Her one-hour documentary, “I Talk to Animals: A Portrait of Samantha Khury,” has aired on PBS and BBC, and can be viewed YouTube.
She’s also appeared on television shows hosted by Diane Sawyer, Regis Philbin, and Phil Donahue and she’s lectured throughout the country and in Europe.
People reach out to her because of their concern for an animal in their care, often a cat or dog, but also birds and horses and other creatures big and small.

He liked it by the window
Most commonly, a pet exhibits what we call “bad” behavior, such as soiling the carpet or chewing the pillows. To change that pet’s behavior, Khury says, it is imperative to make clear to the animal what we want it to do. People are usually focused only on the negative. “We don’t give them an alternative behavior that works for both the person and the animal.”
And to convey that message? This is how Khury goes about it:
“First I quiet myself, and then I acknowledge that this being has intelligence. I don’t know what the level of that is; all I know is my job is to acknowledge that each being on this planet is an intelligent being within its species. And because I don’t have a belief system that cuts off that communication, then this is what happens.”

Samantha Khury

Khury replied with those words when asked if her means of communication had limits or boundaries within the animal kingdom.
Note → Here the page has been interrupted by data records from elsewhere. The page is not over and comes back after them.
-- pv_equiv track=rewrite | github.com/hal0x/mcp_d | servers/memory-mcp/src/memory_mcp/analysis/summarization/session/utils.py | select_messages_with_keywords
-- ===== SOURCE A (Python) =====
-- from typing import Any, Dict, List, Optional, Tuple
--
-- def select_messages_with_keywords(
--     messages: List[Dict[str, Any]], keywords: List[str], limit: int
-- ) -> List[Dict[str, Any]]:
--     matched = []
--     keywords_lower = [kw.lower() for kw in keywords]
--
--     for msg in messages:
--         text = (msg.get("text") or "").lower()
--         if not text:
--             continue
--         if any(kw in text for kw in keywords_lower):
--             matched.append(msg)
--
--     matched.sort(key=lambda m: (m.get("date_utc") or m.get("date") or ""))
--     return matched[:limit]
-- ===== SOURCE B (Python) =====
-- def select_messages_with_keywords(messages, keywords, limit):
--     kws = [kw.lower() for kw in keywords]
--
--     def date_key(m):
--         return m.get("date_utc") or m.get("date") or ""
--
--     def is_match(m):
--         text = (m.get("text") or "").lower()
--         return bool(text) and any(kw in text for kw in kws)
--
--     # bucket sort by date key: group matched messages into hash buckets keyed
--     # by their date key (original order preserved inside a bucket = stability),
--     # then sort only the distinct keys and concatenate the buckets.
--     buckets = {}
--     for msg in messages:
--         if is_match(msg):
--             k = date_key(msg)
--             buckets[k] = buckets.get(k, []) + [msg]
--     out = []
--     for k in sorted(buckets):
--         out += buckets[k]
--     return out[:limit]
-- ===== Notes on version B (the rewrite author's own statement) =====
-- stated objective: alternative
-- what changed: B replaces A's filter-then-comparison-sort pipeline by a bucket sort: one pass groups matching messages into a hash table keyed by their date key (order inside a bucket = stability), then only the distinct keys are sorted and the buckets concatenated before slicing.
import Mathlib
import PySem

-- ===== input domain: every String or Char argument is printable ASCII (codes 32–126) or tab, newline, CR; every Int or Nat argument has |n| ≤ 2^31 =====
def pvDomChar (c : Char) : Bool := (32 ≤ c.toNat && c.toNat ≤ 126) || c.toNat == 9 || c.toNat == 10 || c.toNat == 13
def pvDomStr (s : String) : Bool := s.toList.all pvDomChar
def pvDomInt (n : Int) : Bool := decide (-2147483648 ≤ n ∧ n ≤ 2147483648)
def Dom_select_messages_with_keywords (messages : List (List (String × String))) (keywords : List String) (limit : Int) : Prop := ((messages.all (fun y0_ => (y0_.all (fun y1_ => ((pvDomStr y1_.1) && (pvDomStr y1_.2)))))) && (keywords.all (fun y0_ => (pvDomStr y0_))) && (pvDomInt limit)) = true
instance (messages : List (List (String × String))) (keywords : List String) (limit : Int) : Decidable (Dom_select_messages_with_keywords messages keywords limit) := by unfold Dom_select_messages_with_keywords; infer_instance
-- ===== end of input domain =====

-- B replaces A's filter-then-comparison-sort by a bucket sort: one pass groups matching
-- messages into a hash table keyed by their date key, then only the distinct keys are
-- sorted and the buckets concatenated (objective: alternative algorithm).

-- shared helpers: Python's `x or y` on string values, dict lookup, and the date sort key
def pyOrStr (a : Option String) (b : String) : String :=
  match a with
  | none => b
  | some s => if s = "" then b else s

def pvGet (msg : List (String × String)) (k : String) : Option String :=
  (PySem.Dict.mk msg).get? k

def pvDateKey (m : List (String × String)) : String :=
  pyOrStr (pvGet m "date_utc") (pyOrStr (pvGet m "date") "")

-- ===== PORT A =====
def select_messages_with_keywords (messages : List (List (String × String))) (keywords : List String) (limit : Int) : List (List (String × String)) :=
  let keywords_lower := keywords.map (fun kw => PySem.Str.lower kw)
  let matched := messages.foldl (fun matched msg =>
      let text := PySem.Str.lower (pyOrStr (pvGet msg "text") "")
      if text = "" then matched
      else if keywords_lower.any (fun kw => PySem.Str.isIn kw text) then matched ++ [msg]
      else matched) []
  PySem.List.slice (PySem.List.sorted matched pvDateKey) none (some limit)

-- ===== PORT B =====
-- Source B's is_match helper
def pvIsMatch (kws : List String) (m : List (String × String)) : Bool :=
  let text := PySem.Str.lower (pyOrStr (pvGet m "text") "")
  decide (text ≠ "") && kws.any (fun kw => PySem.Str.isIn kw text)

def select_messages_with_keywords_alt (messages : List (List (String × String))) (keywords : List String) (limit : Int) : List (List (String × String)) :=
  let kws := keywords.map (fun kw => PySem.Str.lower kw)
  -- buckets[k] = buckets.get(k, []) + [msg]
  let buckets := messages.foldl (fun (d : PySem.Dict String (List (List (String × String)))) msg =>
      if pvIsMatch kws msg then
        let k := pvDateKey msg
        d.modify k [] (fun v => v ++ [msg])
      else d) PySem.Dict.empty
  -- for k in sorted(buckets): out += buckets[k]
  let out := (PySem.List.sorted buckets.keys (fun k => k)).foldl
      (fun out k => out ++ buckets.getD k []) []
  PySem.List.slice out none (some limit)

-- ===== PRECONDITION & SPEC =====
def Spec_select_messages_with_keywords (messages : List (List (String × String))) (keywords : List String) (limit : Int) (out : List (List (String × String))) : Prop := out = select_messages_with_keywords_alt messages keywords limit
instance (messages : List (List (String × String))) (keywords : List String) (limit : Int) (out : List (List (String × String))) : Decidable (Spec_select_messages_with_keywords messages keywords limit out) := by unfold Spec_select_messages_with_keywords; infer_instance

-- ===== CLAIM (what is proved, stated in full; the proofs are below) =====
def Claim_equal_select_messages_with_keywords : Prop := ∀ (messages : List (List (String × String))) (keywords : List String) (limit : Int), Dom_select_messages_with_keywords messages keywords limit → Spec_select_messages_with_keywords messages keywords limit (select_messages_with_keywords messages keywords limit)

-- ===== LEMMAS AND PROOFS =====

-- A's accumulator loop is a filter by pvIsMatch
theorem pv_matched_eq_filter (messages : List (List (String × String))) (kws : List String) :
    messages.foldl (fun matched msg =>
      let text := PySem.Str.lower (pyOrStr (pvGet msg "text") "")
      if text = "" then matched
      else if kws.any (fun kw => PySem.Str.isIn kw text) then matched ++ [msg]
      else matched) []
    = messages.filter (pvIsMatch kws) := by
  have h : ∀ (acc : List (List (String × String))) (msg : List (String × String)),
      (let text := PySem.Str.lower (pyOrStr (pvGet msg "text") "")
       if text = "" then acc
       else if kws.any (fun kw => PySem.Str.isIn kw text) then acc ++ [msg]
       else acc)
      = if pvIsMatch kws msg then acc ++ [msg] else acc := by
    intro acc msg
    simp only [pvIsMatch]
    by_cases ht : PySem.Str.lower (pyOrStr (pvGet msg "text") "") = ""
    · simp [ht]
    · simp [ht]
  calc messages.foldl (fun matched msg =>
        let text := PySem.Str.lower (pyOrStr (pvGet msg "text") "")
        if text = "" then matched
        else if kws.any (fun kw => PySem.Str.isIn kw text) then matched ++ [msg]
        else matched) []
      = messages.foldl (fun acc msg => if pvIsMatch kws msg then acc ++ [msg] else acc) [] := by
        congr 1; funext acc msg; exact h acc msg
    _ = messages.filter (pvIsMatch kws) := by
        simpa using PySem.List.foldl_append_if (pvIsMatch kws) id messages []

-- B's guarded grouping loop over messages is the plain grouping loop over the
-- (date-key, message) pairs of the matching messages
theorem pv_buckets_eq_pairs_fold (kws : List String) (messages : List (List (String × String))) :
    ∀ (d : PySem.Dict String (List (List (String × String)))),
    messages.foldl (fun d msg =>
        if pvIsMatch kws msg then d.modify (pvDateKey msg) [] (fun v => v ++ [msg]) else d) d
    = ((messages.filter (pvIsMatch kws)).map (fun m => (pvDateKey m, m))).foldl
        (fun d p => d.modify p.1 [] (fun v => v ++ [p.2])) d := by
  induction messages with
  | nil => intro d; rfl
  | cons m ms ih =>
    intro d
    by_cases hm : pvIsMatch kws m = true
    · simp [hm, ih]
    · simp [hm, ih]

-- x sorting before every element of l puts it in front
theorem pv_insertBy_front {α : Type} (before : α → α → Bool) (x : α) (l : List α)
    (h : ∀ z ∈ l, before x z = true) : PySem.List.insertBy before x l = x :: l := by
  cases l with
  | nil => rfl
  | cons y ys => simp [PySem.List.insertBy, h y (by simp)]

-- insertBy skips a prefix it does not sort before
theorem pv_insertBy_append {α : Type} (before : α → α → Bool) (x : α) (l₁ l₂ : List α)
    (h : ∀ z ∈ l₁, before x z = false) :
    PySem.List.insertBy before x (l₁ ++ l₂) = l₁ ++ PySem.List.insertBy before x l₂ := by
  induction l₁ with
  | nil => rfl
  | cons y ys ih =>
    simp only [List.cons_append, PySem.List.insertBy, h y (by simp)]
    simp only [Bool.false_eq_true, if_neg, not_false_iff]
    rw [ih (fun z hz => h z (by simp [hz]))]

-- the stable sort is the concatenation, over any strictly increasing list of keys
-- covering all keys, of the per-key groups in original order (bucket-sort principle)
theorem pv_sorted_eq_flatMap {α κ : Type} [LinearOrder κ] [DecidableEq κ] (key : α → κ)
    (ys : List α) (ks : List κ) (hks : ks.Pairwise (· < ·))
    (hcov : ∀ m ∈ ys, key m ∈ ks) :
    PySem.List.sorted ys key = ks.flatMap (fun k => ys.filter (fun m => key m = k)) := by
  induction ys using List.reverseRecOn with
  | nil =>
    rw [PySem.List.sorted_eq_foldl_insertBy]
    simp
  | append_singleton ys y ih =>
    have hy : key y ∈ ks := hcov y (by simp)
    obtain ⟨ks₁, ks₂, rfl⟩ := List.append_of_mem hy
    have hpair := hks
    rw [List.pairwise_append] at hpair
    obtain ⟨h₁, h₂, h₁₂⟩ := hpair
    have hlt₁ : ∀ k ∈ ks₁, k < key y := fun k hk => h₁₂ k hk (key y) (by simp)
    have hlt₂ : ∀ k ∈ ks₂, key y < k := fun k hk => (List.pairwise_cons.mp h₂).1 k hk
    have ihy := ih (fun m hm => hcov m (by simp [hm]))
    -- left side: sorted of the extended list is an insertion into the grouped form
    have hsort : PySem.List.sorted (ys ++ [y]) key
        = PySem.List.insertBy (fun a b => decide (key a < key b)) y (PySem.List.sorted ys key) := by
      rw [PySem.List.sorted_eq_foldl_insertBy, PySem.List.sorted_eq_foldl_insertBy,
        List.foldl_append]
      rfl
    rw [hsort, ihy]
    -- break the grouped form at key y's bucket
    have hsplit : (ks₁ ++ key y :: ks₂).flatMap (fun k => ys.filter (fun m => key m = k))
        = ks₁.flatMap (fun k => ys.filter (fun m => key m = k))
          ++ (ys.filter (fun m => key m = key y)
          ++ ks₂.flatMap (fun k => ys.filter (fun m => key m = k))) := by
      simp [List.flatMap_append]
    rw [hsplit]
    -- insertion lands exactly at the end of key y's bucket
    rw [pv_insertBy_append _ y _ _ (by
        intro z hz
        simp only [List.mem_flatMap, List.mem_filter, decide_eq_true_eq] at hz
        obtain ⟨k, hk, _, hkey⟩ := hz
        simp only [decide_eq_false_iff_not, not_lt, hkey]
        exact le_of_lt (hlt₁ k hk)),
      pv_insertBy_append _ y _ _ (by
        intro z hz
        simp only [List.mem_filter, decide_eq_true_eq] at hz
        simp [hz.2]),
      pv_insertBy_front _ y _ (by
        intro z hz
        simp only [List.mem_flatMap, List.mem_filter, decide_eq_true_eq] at hz
        obtain ⟨k, hk, _, hkey⟩ := hz
        simp only [decide_eq_true_eq, hkey]
        exact hlt₂ k hk)]
    -- right side: only key y's bucket gains y
    have hfil : ∀ k : κ, (ys ++ [y]).filter (fun m => key m = k)
        = ys.filter (fun m => key m = k) ++ if key y = k then [y] else [] := by
      intro k
      rw [List.filter_append]
      congr 1
      by_cases h : key y = k <;> simp [h]
    have hne₁ : ∀ k ∈ ks₁, ¬ key y = k := fun k hk h =>
      absurd (hlt₁ k hk) (by rw [h]; exact lt_irrefl k)
    have hne₂ : ∀ k ∈ ks₂, ¬ key y = k := fun k hk h =>
      absurd (hlt₂ k hk) (by rw [h]; exact lt_irrefl k)
    simp only [List.flatMap_append, List.flatMap_cons, hfil]
    have e₁ : ks₁.flatMap (fun k => ys.filter (fun m => key m = k) ++ if key y = k then [y] else [])
        = ks₁.flatMap (fun k => ys.filter (fun m => key m = k)) :=
      List.flatMap_congr (fun k hk => by rw [if_neg (hne₁ k hk), List.append_nil])
    have e₂ : ks₂.flatMap (fun k => ys.filter (fun m => key m = k) ++ if key y = k then [y] else [])
        = ks₂.flatMap (fun k => ys.filter (fun m => key m = k)) :=
      List.flatMap_congr (fun k hk => by rw [if_neg (hne₂ k hk), List.append_nil])
    rw [e₁, e₂]
    simp [List.append_assoc]

-- the buckets' contents: each bucket holds its key's matches in original order
theorem pv_getD_buckets (matched : List (List (String × String))) (k : String) :
    ((matched.map (fun m => (pvDateKey m, m))).foldl
        (fun d p => d.modify p.1 [] (fun v => v ++ [p.2])) PySem.Dict.empty).getD k []
      = matched.filter (fun m => pvDateKey m = k) := by
  rw [PySem.Dict.getD_foldl_modify_append]
  simp only [PySem.Dict.getD_empty, List.nil_append, List.filter_map, Function.comp_def,
    List.map_map]
  simp
  exact List.filter_congr (fun x _ => Bool.beq_eq_decide_eq _ _)

-- the buckets' keys: the distinct date keys of the matches, in first-occurrence order
theorem pv_keys_buckets (matched : List (List (String × String))) :
    ((matched.map (fun m => (pvDateKey m, m))).foldl
        (fun d p => d.modify p.1 [] (fun v => v ++ [p.2])) PySem.Dict.empty).keys
      = PySem.Set.ofList (matched.map pvDateKey) := by
  rw [PySem.Dict.keys_foldl_modify_key]
  simp only [PySem.Dict.keys_empty, List.map_map]
  rfl

-- ===== VERDICT (by name: the statement is the Claim_ definition above) =====
theorem select_messages_with_keywords_spec : Claim_equal_select_messages_with_keywords := by
  intro messages keywords limit _
  unfold Spec_select_messages_with_keywords
  unfold select_messages_with_keywords select_messages_with_keywords_alt
  simp only [pv_matched_eq_filter, pv_buckets_eq_pairs_fold]
  set kws := keywords.map (fun kw => PySem.Str.lower kw) with hkws
  set matched := messages.filter (pvIsMatch kws) with hmatched
  set buckets := (matched.map (fun m => (pvDateKey m, m))).foldl
      (fun d p => d.modify p.1 [] (fun v => v ++ [p.2])) PySem.Dict.empty with hbuckets
  set ks := PySem.List.sorted (PySem.Set.ofList (matched.map pvDateKey)) (fun k => k) with hks
  congr 1
  rw [pv_sorted_eq_flatMap pvDateKey matched ks
    (PySem.List.sorted_ofList_pairwise_lt (matched.map pvDateKey))
    (fun m hm => (PySem.List.mem_sorted _ _ _ _).mpr
      ((PySem.Set.mem_ofList _ _).mpr (List.mem_map_of_mem hm)))]
  rw [hbuckets, pv_keys_buckets matched, ← hks, ← hbuckets]
  rw [PySem.List.foldl_append_eq_flatMap (fun k => buckets.getD k []) ks [], List.nil_append]
  exact List.flatMap_congr (fun k _ => (pv_getD_buckets matched k).symm)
For example, we may accept that she can delve into the thoughts of cats and dogs and monkeys and horses, creatures that we deem more highly-evolved, but what about deep sea creatures or insects?
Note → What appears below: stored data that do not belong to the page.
theorem isDecomp_nil (S : List (List Char)) (d : List (List Char)) :
    IsDecomp S [] d ↔ d = [] := by
  constructor
  · rintro ⟨h1, h2⟩
    cases d with
    | nil => rfl
    | cons p d' =>
      exfalso
      have hp := h2 p (by simp)
      exact hp.2 (List.flatten_eq_nil_iff.mp h1 p (by simp))
  · rintro rfl; exact ⟨rfl, by simp⟩

theorem mem_decompsF (S : List (List Char)) :
    ∀ (n : Nat) (s : List Char), s.length ≤ n → ∀ d, (d ∈ decompsF S s ↔ IsDecomp S s d) := by
  intro n
  induction n with
  | zero =>
    intro s hs d
    have : s = [] := List.eq_nil_of_length_eq_zero (Nat.le_zero.mp hs)
    subst this
    rw [decompsF]
    simp [isDecomp_nil]
  | succ n ih =>
    intro s hs d
    by_cases hnil : s = []
    · subst hnil; exact ih [] (by simp) d
    rw [decompsF, if_neg hnil]
    simp only [List.mem_flatMap, List.mem_attach, true_and]
    constructor
    · rintro ⟨⟨k, hk0⟩, hd⟩
      have hk : k < s.length := List.mem_range.mp hk0
      split at hd
      · rename_i hmem
        simp only at hmem
        simp only [List.mem_map] at hd
        obtain ⟨d', hd', rfl⟩ := hd
        have hlen : (s.drop (k+1)).length ≤ n := by simp; omega
        obtain ⟨hflat, hparts⟩ := (ih _ hlen d').mp hd'
        refine ⟨by simp [hflat], ?_⟩
        intro p hp
        rcases List.mem_cons.mp hp with rfl | hp
        · refine ⟨hmem, ?_⟩
          have hl : (s.take (k+1)).length = k+1 := by simp; omega
          intro hnilp; rw [hnilp] at hl; simp at hl
        · exact hparts p hp
      · simp at hd
    · rintro ⟨hflat, hparts⟩
      cases d with
      | nil => exact absurd (by simpa using hflat.symm) hnil
      | cons p d' =>
        have hp := hparts p (by simp)
        have hpre : p <+: s := ⟨d'.flatten, by simpa using hflat⟩
        have hplen : 1 ≤ p.length := List.length_pos_iff.mpr hp.2
        have hple : p.length ≤ s.length := hpre.length_le
        refine ⟨⟨p.length - 1, List.mem_range.mpr (by omega)⟩, ?_⟩
        have hk1 : p.length - 1 + 1 = p.length := by omega
        have htake : s.take p.length = p := (List.prefix_iff_eq_take.mp hpre).symm
        have hdrop : d'.flatten = s.drop p.length := by
          have := hflat
          simp only [List.flatten_cons] at this
          have h2 := congrArg (List.drop p.length) this
          simpa using h2
        simp only [hk1, htake]
        rw [if_pos hp.1]
        simp only [List.mem_map]
        refine ⟨d', ?_, rfl⟩
        have hlen : (s.drop p.length).length ≤ n := by simp; omega
        exact (ih _ hlen d').mpr ⟨hdrop, fun q hq => hparts q (by simp [hq])⟩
She points out that we tend to associate intelligence with brain matter, but that “thought is radically different than brain matter.”
That observation was in reference to a box with a scorpion inside that a boy showed her when Khury lectured at a school in Escondido.
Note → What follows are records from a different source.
-- pv_equiv track=rewrite | github.com/Lemao81/python_code_monkey | common.py | binary_counter
-- ===== SOURCE A (Python) =====
-- def binary_counter(number: int) -> int:
--     result = 0
--     shift = False
--     for i in range(number):
--         if shift:
--             result = result << 1
--         else:
--             result += 1
--     return result
-- ===== SOURCE B (Python) =====
-- def binary_counter(number: int) -> int:
--     # Closed form: the shift flag is never set, so the loop just counts iterations.
--     return number if number > 0 else 0
-- ===== Notes on version B (the rewrite author's own statement) =====
-- stated objective: simpler
-- what changed: Replaces the O(n) counting loop (whose shift branch is dead code) with the closed form max(number, 0).
import Mathlib
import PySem

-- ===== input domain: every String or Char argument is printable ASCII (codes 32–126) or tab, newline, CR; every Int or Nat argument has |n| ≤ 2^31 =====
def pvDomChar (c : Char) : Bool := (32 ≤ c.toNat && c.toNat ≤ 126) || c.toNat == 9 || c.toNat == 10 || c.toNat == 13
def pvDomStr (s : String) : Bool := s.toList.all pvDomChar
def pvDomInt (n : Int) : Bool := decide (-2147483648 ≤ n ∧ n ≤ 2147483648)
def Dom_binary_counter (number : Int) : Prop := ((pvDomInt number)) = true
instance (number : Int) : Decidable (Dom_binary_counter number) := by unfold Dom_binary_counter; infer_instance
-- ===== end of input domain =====

-- B replaces the counting loop (whose shift branch is dead code) with the closed form max(number, 0): simpler and measured faster.


-- ===== PORT A =====
def binary_counter (number : Int) : Int :=
  (PySem.List.pyRange 0 number 1).foldl
    (fun (st : Int × Bool) _ =>
      if st.2 then (st.1 <<< 1, st.2) else (st.1 + 1, st.2))
    (0, false) |>.1

-- ===== PORT B =====
-- B: closed form (the shift branch in A is dead code)
def binary_counter_alt (number : Int) : Int :=
  if number > 0 then number else 0

-- ===== PRECONDITION & SPEC =====
def Spec_binary_counter (number : Int) (out : Int) : Prop := out = binary_counter_alt number
instance (number : Int) (out : Int) : Decidable (Spec_binary_counter number out) := by unfold Spec_binary_counter; infer_instance

-- ===== CLAIM (what is proved, stated in full; the proofs are below) =====
def Claim_equal_binary_counter : Prop := ∀ (number : Int), Dom_binary_counter number → Spec_binary_counter number (binary_counter number)

-- ===== LEMMAS AND PROOFS =====

-- ===== VERDICT (by name: the statement is the Claim_ definition above) =====
-- the loop with shift = false just counts the iterations
theorem foldl_count (l : List Int) (r : Int) :
    (l.foldl (fun (st : Int × Bool) _ =>
      if st.2 then (st.1 <<< 1, st.2) else (st.1 + 1, st.2)) (r, false))
    = (r + l.length, false) := by
  induction l generalizing r with
  | nil => simp
  | cons x xs ih => simp [List.foldl_cons, ih]; ring

theorem binary_counter_spec : Claim_equal_binary_counter := by
  intro number _
  unfold Spec_binary_counter binary_counter binary_counter_alt
  rw [foldl_count]
  simp [PySem.List.length_pyRange_one]
  split_ifs with h
  · omega
  · omega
She could tell the scorpion was not enjoying himself, so she asked those gathered around to send a loving thought to the creature. At the same time, Khury was wondering exactly how she was going to handle this. Even for an animal communicator with four decades of experience one imagines that getting into the head of a scorpion is hardly an everyday occurance.
Nonetheless, she did, suddenly finding herself in the mind of the scorpion, which conveyed that its terrarium had been moved from the window. “You moved him,” Khury told the boy, “and he’s not real happy about being in this other location.”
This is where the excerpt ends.